Pakar Geofisika UB, Sukir Maryanto menjelaskan Indonesia merupakan negara yang kaya akan bahan mineral. Selain itu, Indonesia juga merupakan negara nomer satu dengan potensi bencana alam. Menurut Sukir, RUU perlu dilengkapi dengan desain analisa sebuah bencana alam.
"RUU Perlu dilengkapi dengan melibatan berbagai konsep yang berkaitan dengan keseimbangan antara memanfaatkan Sumber Daya yang ada dengan bagaimana desain analisa sebuah bencana sehingga bisa berimjbang dalam menyikapinya. Ini yang harus ditambahkan dalam RUU," katanya.
Pakar Hukum Tata Negara UB, Aan Eko Widiarto mengatakan seharusnya ada sebuah kewajiban negara untuk membeli Energi Baru dan Terbarukan dari badan usaha yang ada di masyarakat. Namun mahalnya harga Energi Baru dan Terbarukan membuat dilema karena adanya kekhawatiran akan kerugian yang dialami oleh negara.
"Di satu sisi jika tidak dibeli oleh negara maka Energi Baru dan Terbarukan yang dihasilkan oleh masyarakat menjadi mubazir karena ketidak siapan negara untuk membeli," katanya.
Sementara itu, Pakar Energi UB, Sholeh Hadi Pramono memberi masukan bahwa ada beberapa hal yang perlu disempurnakan dalam RUU secara logis dan rasional.

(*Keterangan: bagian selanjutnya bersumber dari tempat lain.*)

-- pv_equiv track=rewrite | github.com/kmina02/Algorithm | 프로그래머스/3/42579. 베스트앨범/베스트앨범.py | solution
-- ===== SOURCE A (Python) =====
-- def solution(genres, plays):
--     music_count = {}
--     answer = []
--     for i in range(len(genres)):
--         if genres[i] not in music_count:
--             music_count[genres[i]] = 0
--         music_count[genres[i]] += plays[i]
--     genres_sorted = sorted(music_count.items(), key = lambda x: x[1], reverse = True)
--
--     # 장르별 고유 번호와 재생 횟수를 담은 딕셔너리 music 생성
--     music = {}
--     for genre in genres_sorted:
--         music[genre[0]] = []
--     for i in range(len(genres)):
--         g, p = genres[i], plays[i]
--         music[g].append([i, p])
--
--     # 장르 내에서 많이 재생된 노래를 먼저 수록
--     answer.extend([x[0] for music_info in music.values() for x in sorted(music_info, key=lambda x: (-x[1], x[0]))[:2]])
--
--
--     return answer
-- ===== SOURCE B (Python) =====
-- def solution(genres, plays):
--     # one global sort with a composite key instead of a genre sort plus per-genre sorts
--     total = {}
--     rank = {}
--     for i in range(len(genres)):
--         g = genres[i]
--         if g not in rank:
--             rank[g] = len(rank)
--             total[g] = 0
--         total[g] += plays[i]
--     order = sorted(range(len(genres)),
--                    key=lambda i: (-total[genres[i]], rank[genres[i]], -plays[i], i))
--     emitted = {}
--     answer = []
--     for i in order:
--         g = genres[i]
--         c = emitted.get(g, 0)
--         if c < 2:
--             emitted[g] = c + 1
--             answer.append(i)
--     return answer
-- ===== Notes on version B (the rewrite author's own statement) =====
-- stated objective: alternative
-- what changed: B replaces A's two dicts plus a stable genre sort followed by a separate sort inside every genre with one global sort of all song indices under a composite lexicographic key (-genre_total, genre_first_appearance_rank, -plays, index) and a single linear counting pass that emits at most two songs per genre.
import Mathlib
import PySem

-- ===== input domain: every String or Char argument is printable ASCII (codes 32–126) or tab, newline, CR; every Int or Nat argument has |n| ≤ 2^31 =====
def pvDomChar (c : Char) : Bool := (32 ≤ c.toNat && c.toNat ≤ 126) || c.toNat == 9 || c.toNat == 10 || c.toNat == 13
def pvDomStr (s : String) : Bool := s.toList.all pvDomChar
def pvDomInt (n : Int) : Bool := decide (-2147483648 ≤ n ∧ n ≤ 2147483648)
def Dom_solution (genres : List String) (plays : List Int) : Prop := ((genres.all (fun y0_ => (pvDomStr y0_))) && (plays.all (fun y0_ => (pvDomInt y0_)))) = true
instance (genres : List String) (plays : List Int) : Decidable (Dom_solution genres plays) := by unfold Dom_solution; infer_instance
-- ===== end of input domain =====

-- B replaces A's per-genre sorts by ONE global sort of all song indices under a composite
-- lexicographic key plus a linear counting pass (objective: alternative decomposition).

-- ===== PORT A =====
def solution (genres : List String) (plays : List Int) : List Int :=
  let musicCount : PySem.Dict String Int :=
    (PySem.List.pyRange 0 (genres.length : Int)).foldl (fun d i =>
      let g := PySem.List.pyGetD genres i ""
      let d := if d.contains g then d else d.insert g 0
      d.insert g (d.getD g 0 + PySem.List.pyGetD plays i 0)) PySem.Dict.empty
  let genresSorted := PySem.List.sorted musicCount.items (fun x => x.2) true
  let music0 : PySem.Dict String (List (Int × Int)) :=
    genresSorted.foldl (fun d genre => d.insert genre.1 ([] : List (Int × Int))) PySem.Dict.empty
  let music :=
    (PySem.List.pyRange 0 (genres.length : Int)).foldl (fun d i =>
      let g := PySem.List.pyGetD genres i ""
      let p := PySem.List.pyGetD plays i 0
      d.modify g [] (fun l => l ++ [(i, p)])) music0
  music.values.flatMap (fun info =>
    (PySem.List.slice (PySem.List.sorted info (fun x => toLex (-x.2, x.1))) none (some 2)).map
      (fun x => x.1))

-- ===== PORT B =====
def solution_alt (genres : List String) (plays : List Int) : List Int :=
  let st :=
    (PySem.List.pyRange 0 (genres.length : Int)).foldl
      (fun (st : PySem.Dict String Int × PySem.Dict String Int) i =>
        let g := PySem.List.pyGetD genres i ""
        let st := if st.2.contains g then st
                  else (st.1.insert g 0, st.2.insert g (st.2.size : Int))
        (st.1.modify g 0 (· + PySem.List.pyGetD plays i 0), st.2))
      (PySem.Dict.empty, PySem.Dict.empty)
  let order := PySem.List.sorted (PySem.List.pyRange 0 (genres.length : Int))
      (fun i =>
        let g := PySem.List.pyGetD genres i ""
        toLex (-(st.1.getD g 0),
          toLex (st.2.getD g 0, toLex (-(PySem.List.pyGetD plays i 0), i))))
  (order.foldl
    (fun (st : PySem.Dict String Int × List Int) i =>
      let g := PySem.List.pyGetD genres i ""
      let c := st.1.getD g 0
      if c < 2 then (st.1.insert g (c + 1), st.2 ++ [i]) else st)
    (PySem.Dict.empty, [])).2
-- Python's zip(*rows): list of columns, truncated to the shortest row
def zipCols (rows : List (List Char)) : List (List Char) :=
  if h : rows.isEmpty || rows.any List.isEmpty then []
  else (rows.map (fun r => r.headD ' ')) :: zipCols (rows.map List.tail)
termination_by (rows.map List.length).sum
decreasing_by
  simp only [Bool.or_eq_true, List.isEmpty_iff, List.any_eq_true, not_or, not_exists] at h
  have hlt := zip_tail_sum_lt rows h.1 (fun r hr => by
    have := h.2; simp at this; exact List.isEmpty_eq_false_iff.mp (by simpa using this r hr))
  simpa using hlt

-- one column's output bit: median of the sorted, normalised column.
-- the `[m // 2]` indexing is ported with getD; inside the loop col.length = m ≥ 1,
-- so the index is in range and getD is exact there.
def colBit (m : Nat) (col : List Char) : Char :=
  (PySem.List.sorted (col.map (fun c => if c == '0' then '0' else '1')) (fun x => x) false).getD (m / 2) ' '

def solve_alt (binary_records : List String) : String × String :=
  let m := binary_records.length
  let mlc := (zipCols (binary_records.map String.toList)).foldl
    (fun acc col =>
      let bit := colBit m col
      (acc.1 ++ [bit], acc.2 ++ [if bit == '0' then '1' else '0']))
    (([] : List Char), ([] : List Char))
  (String.ofList mlc.1, String.ofList mlc.2)

-- ===== PRECONDITION & SPEC =====
-- Pre_ excludes exactly the inputs where A raises IndexError: the empty list
-- (binary_records[0]) and lists where some record is shorter than the first record (record[i]).
def Pre_solve (binary_records : List String) : Prop :=
  binary_records ≠ [] ∧ ∀ r ∈ binary_records, (binary_records.headD "").length ≤ r.length
instance (binary_records : List String) : Decidable (Pre_solve binary_records) := by
  unfold Pre_solve; infer_instance

def pvWitness_solve : List String := (["010", "111", "000"])

def Spec_solve (binary_records : List String) (out : String × String) : Prop := out = solve_alt binary_records
instance (binary_records : List String) (out : String × String) : Decidable (Spec_solve binary_records out) := by unfold Spec_solve; infer_instance

-- ===== CLAIM (what is proved, stated in full; the proofs are below) =====
def Claim_equal_solve : Prop := ∀ (binary_records : List String), Dom_solve binary_records → Pre_solve binary_records → Spec_solve binary_records (solve binary_records)

-- ===== LEMMAS AND PROOFS =====

theorem getD_set_self {l : List Nat} {i a : Nat} (h : i < l.length) :
    (l.set i a).getD i 0 = a := by
  simp [List.getD_eq_getElem?_getD, List.getElem?_set_self', List.getElem?_eq_getElem h]

theorem getD_set_ne {l : List Nat} {i j a : Nat} (h : i ≠ j) :
    (l.set i a).getD j 0 = l.getD j 0 := by
  simp [List.getD_eq_getElem?_getD, List.getElem?_set_ne h]

theorem inner_get (r : List Char) (k : Nat) (z o : List Nat) (j : Nat) :
    ((List.range k).foldl (solveStep r) (z, o)).1.length = z.length ∧
    ((List.range k).foldl (solveStep r) (z, o)).2.length = o.length ∧
    (j < z.length →
      ((List.range k).foldl (solveStep r) (z, o)).1.getD j 0 =
        z.getD j 0 + (if j < k ∧ r.getD j ' ' == '0' then 1 else 0)) ∧
    (j < o.length →
      ((List.range k).foldl (solveStep r) (z, o)).2.getD j 0 =
        o.getD j 0 + (if j < k ∧ ¬ r.getD j ' ' == '0' then 1 else 0)) := by
  induction k with
  | zero => simp
  | succ k ih =>
    rw [List.range_succ, List.foldl_append, List.foldl_cons, List.foldl_nil]
    obtain ⟨h1, h2, h3, h4⟩ := ih
    generalize hres : (List.range k).foldl (solveStep r) (z, o) = R at h1 h2 h3 h4 ⊢
    obtain ⟨zs, os⟩ := R
    simp only at h1 h2 h3 h4
    simp only [solveStep]
    by_cases hc : (r.getD k ' ' == '0') = true
    · rw [if_pos hc]
      refine ⟨by simpa using h1, by simpa using h2, ?_, ?_⟩
      · intro hj
        by_cases hjk : j = k
        · rw [hjk] at hj h3 ⊢
          rw [getD_set_self (h1 ▸ hj : k < zs.length), h3 hj,
              if_neg (fun h => absurd h.1 (by omega)), if_pos ⟨by omega, hc⟩]
        · rw [getD_set_ne (Ne.symm hjk), h3 hj,
              if_congr (Iff.intro (fun h => ⟨by omega, h.2⟩)
                (fun h => ⟨by omega, h.2⟩) :
                (j < k ∧ (r.getD j ' ' == '0') = true) ↔
                (j < k + 1 ∧ (r.getD j ' ' == '0') = true)) rfl rfl]
      · intro hj
        rw [h4 hj]
        by_cases hjk : j = k
        · rw [hjk,
              if_neg (fun h => absurd h.1 (by omega)),
              if_neg (fun h => h.2 hc)]
        · rw [if_congr (Iff.intro (fun h => ⟨by omega, h.2⟩)
                (fun h => ⟨by omega, h.2⟩) :
                (j < k ∧ ¬ (r.getD j ' ' == '0') = true) ↔
                (j < k + 1 ∧ ¬ (r.getD j ' ' == '0') = true)) rfl rfl]
    · rw [if_neg hc]
      refine ⟨by simpa using h1, by simpa using h2, ?_, ?_⟩
      · intro hj
        rw [h3 hj]
        by_cases hjk : j = k
        · rw [hjk,
              if_neg (fun h => absurd h.1 (by omega)),
              if_neg (fun h => hc h.2)]
        · rw [if_congr (Iff.intro (fun h => ⟨by omega, h.2⟩)
                (fun h => ⟨by omega, h.2⟩) :
                (j < k ∧ (r.getD j ' ' == '0') = true) ↔
                (j < k + 1 ∧ (r.getD j ' ' == '0') = true)) rfl rfl]
      · intro hj
        by_cases hjk : j = k
        · rw [hjk] at hj h4 ⊢
          rw [getD_set_self (h2 ▸ hj : k < os.length), h4 hj,
              if_neg (fun h => absurd h.1 (by omega)), if_pos ⟨by omega, hc⟩]
        · rw [getD_set_ne (Ne.symm hjk), h4 hj,
              if_congr (Iff.intro (fun h => ⟨by omega, h.2⟩)
                (fun h => ⟨by omega, h.2⟩) :
                (j < k ∧ ¬ (r.getD j ' ' == '0') = true) ↔
                (j < k + 1 ∧ ¬ (r.getD j ' ' == '0') = true)) rfl rfl]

Menurut pandangannya energi baru dan terbarukan memiliki aspek positif yang dapat mengatur energi listrik sesuai dengan sumber daya yang ada.
"Pemerintah harus bijak bahwa potensi sumber daya kita sebagai sumber energi keperluan penyedia sumber energi listrik kan terbatas, semakin tahun semakin terbatas. Sehingga alternatif energi baru ini yang harus diperlukan," katanya.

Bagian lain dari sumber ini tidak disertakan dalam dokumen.